A colour touchscreen for controlling cabin functions. An MP3-compatible sound system with a radio, CD player, Bluetooth connectivity for voice and audio streaming, and Aux and USB inputs.

Support for Apple CarPlay and Android Auto, which lets you display some apps from compatible smartphones on the touchscreen and control them from there.

Height and reach adjustment for the steering wheel, and height adjustment for the driver’s seat.

Roof rails, which make it easier to fit rooftop luggage systems.

Aluminium alloy wheels, and a space-saver spare wheel with speed and distance restrictions. A tyre pressure monitor, which warns you if a tyre is going flat.

All-wheel-drive, which improves traction and stability on slippery surfaces. Automatic transmission.
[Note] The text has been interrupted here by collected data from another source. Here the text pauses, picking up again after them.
-- pv_equiv track=rewrite | github.com/cicl-iscl/SigMorph2022-Inflection-Task | submission_leander/src/paradigm.py | split_particles
-- ===== SOURCE A (Python) =====
-- def split_particles(form):
--     # Split form into multiple subforms that are separated
--     # by nonalphanumeric chars
--     subforms = []
--
--     current_subform = []
--     for char in form:
--         if not char.isalnum():
--             current_subform = "".join(current_subform)
--
--             if current_subform:
--                 subforms.append(current_subform)
--
--             current_subform = []
--
--         current_subform.append(char)
--
--     subforms.append("".join(current_subform))
--
--     return subforms
-- ===== SOURCE B (Python) =====
-- def split_particles(form):
--     # Scan-free-of-buffers rewrite: find the leading alphanumeric run, then
--     # emit one chunk per separator (the separator plus its following run).
--     n = len(form)
--     i = 0
--     while i < n and form[i].isalnum():
--         i += 1
--     parts = [form[:i]] if i > 0 else []
--     while i < n:
--         j = i + 1
--         while j < n and form[j].isalnum():
--             j += 1
--         parts.append(form[i:j])
--         i = j
--     return parts if parts else [""]
-- ===== Notes on version B (the rewrite author's own statement) =====
-- stated objective: alternative
-- what changed: B replaces A's per-character buffer accumulation with index/run scanning: it finds the leading alphanumeric run, then emits one chunk per separator (the separator plus its following alphanumeric run) via string slicing.
import Mathlib
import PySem

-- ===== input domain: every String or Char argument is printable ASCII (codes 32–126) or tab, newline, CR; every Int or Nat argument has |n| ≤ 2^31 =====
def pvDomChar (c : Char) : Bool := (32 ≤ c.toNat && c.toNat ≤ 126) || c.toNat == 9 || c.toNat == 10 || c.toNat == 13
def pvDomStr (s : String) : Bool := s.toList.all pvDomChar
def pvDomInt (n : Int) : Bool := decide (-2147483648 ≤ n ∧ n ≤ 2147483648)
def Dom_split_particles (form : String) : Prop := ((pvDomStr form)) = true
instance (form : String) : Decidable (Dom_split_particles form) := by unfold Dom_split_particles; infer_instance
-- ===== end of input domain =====

-- B replaces A's per-character buffer accumulation with run scanning (leading alnum run,
-- then one chunk per separator char plus its following alnum run): an alternative decomposition.


-- ===== PORT A =====
-- state: (subforms so far, current buffer of chars)
def stepA (st : List String × List Char) (c : Char) : List String × List Char :=
  if ¬ PySem.Chars.isalnum c then
    let s := String.ofList st.2              -- "".join(current_subform)
    let subs := if s ≠ "" then st.1 ++ [s] else st.1
    (subs, [c])
  else (st.1, st.2 ++ [c])

def split_particles (form : String) : List String :=
  let st := form.toList.foldl stepA ([], [])
  st.1 ++ [String.ofList st.2]

-- ===== PORT B =====
-- `while i < n and form[i].isalnum(): i += 1` plus the slice, as list recursion:
-- returns (the alnum run, the rest)
def altRun : List Char → List Char × List Char
  | [] => ([], [])
  | c :: r =>
    if PySem.Chars.isalnum c then
      let p := altRun r
      (c :: p.1, p.2)
    else ([], c :: r)

theorem altRun_snd_length : ∀ l : List Char, (altRun l).2.length ≤ l.length := by
  intro l
  induction l with
  | nil => simp [altRun]
  | cons c r ih =>
    simp only [altRun]
    split
    · exact le_trans ih (Nat.le_succ _)
    · simp

-- the `while i < n:` loop: each chunk is the separator at the front plus its alnum run
def altChunks : List Char → List String
  | [] => []
  | c :: r =>
    let p := altRun r
    String.ofList (c :: p.1) :: altChunks p.2
  termination_by l => l.length
  decreasing_by
    simpa using Nat.lt_succ_of_le (altRun_snd_length r)

def split_particles_alt (form : String) : List String :=
  let p := altRun form.toList
  let parts := (if p.1 ≠ [] then [String.ofList p.1] else []) ++ altChunks p.2
  if parts ≠ [] then parts else [""]

-- ===== PRECONDITION & SPEC =====
def Spec_split_particles (form : String) (out : List String) : Prop := out = split_particles_alt form
instance (form : String) (out : List String) : Decidable (Spec_split_particles form out) := by unfold Spec_split_particles; infer_instance

-- ===== CLAIM (what is proved, stated in full; the proofs are below) =====
def Claim_equal_split_particles : Prop := ∀ (form : String), Dom_split_particles form → Spec_split_particles form (split_particles form)

-- ===== LEMMAS AND PROOFS =====

-- A's remaining output when the buffer is `cur` and the unread input is `l`
def restA (cur : List Char) : List Char → List String
  | [] => [String.ofList cur]
  | c :: t =>
    if PySem.Chars.isalnum c then restA (cur ++ [c]) t
    else (if cur ≠ [] then [String.ofList cur] else []) ++ restA [c] t

theorem foldA_eq_restA (l : List Char) : ∀ (subs : List String) (cur : List Char),
    (let st := l.foldl stepA (subs, cur); st.1 ++ [String.ofList st.2]) = subs ++ restA cur l := by
  induction l with
  | nil => intro subs cur; simp [restA]
  | cons c t ih =>
    intro subs cur
    by_cases h : PySem.Chars.isalnum c
    · simpa [stepA, h, restA] using ih subs (cur ++ [c])
    · by_cases hc : cur = []
      · simpa [stepA, h, hc, restA] using ih subs [c]
      · have hs : String.ofList cur ≠ "" := by
          simpa [← String.toList_inj] using hc
        simpa [stepA, h, hc, hs, restA, List.append_assoc] using ih (subs ++ [String.ofList cur]) [c]

theorem restA_eq (l : List Char) : ∀ cur : List Char,
    restA cur l =
      if (altRun l).2 = [] then [String.ofList (cur ++ (altRun l).1)]
      else (if cur ++ (altRun l).1 ≠ [] then [String.ofList (cur ++ (altRun l).1)] else [])
            ++ altChunks (altRun l).2 := by
  induction l with
  | nil => intro cur; simp [restA, altRun]
  | cons c t ih =>
    intro cur
    by_cases h : PySem.Chars.isalnum c
    · simpa [restA, altRun, h, List.append_assoc] using ih (cur ++ [c])
    · have ht := ih [c]
      simp only [restA, altRun, h, Bool.false_eq_true, ite_false]
      rw [ht]
      rcases ht2 : (altRun t).2 with _ | ⟨d, r⟩
      · simp [altChunks, ht2]
      · simp [altChunks, ht2]

theorem split_particles_eq_alt (form : String) :
    split_particles form = split_particles_alt form := by
  unfold split_particles split_particles_alt
  rw [foldA_eq_restA form.toList [] [], restA_eq]
  rcases h2 : (altRun form.toList).2 with _ | ⟨d, r⟩
  · rcases h1 : (altRun form.toList).1 with _ | ⟨c, p⟩
    · simp [h1, h2, altChunks]
    · simp [h1, h2, altChunks]
  · rcases h1 : (altRun form.toList).1 with _ | ⟨c, p⟩
    · simp [h1, h2, altChunks]
    · simp [h1, h2, altChunks]

-- ===== VERDICT (by name: the statement is the Claim_ definition above) =====
theorem split_particles_spec : Claim_equal_split_particles := by
  intro form _
  exact split_particles_eq_alt form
Active torque vectoring, which helps the car turn more keenly (by braking individual wheels selectively).

Hill-start assistance, which controls the brakes to help you take off on uphill slopes.

X-Mode, a system borrowed from the Subaru Forester, which helps the XV climb slippery slopes. It directs drive to the wheels that have the most grip.

Seven airbags, and a reversing camera. Electronic stability control, which can help you control a skidding car. (For the placement of airbags, and more on XV safety systems, please open the Safety section below.)

Every Subaru XV carries a three-year, unlimited kilometre warranty.

Which engine uses least fuel, and why wouldn't I choose it?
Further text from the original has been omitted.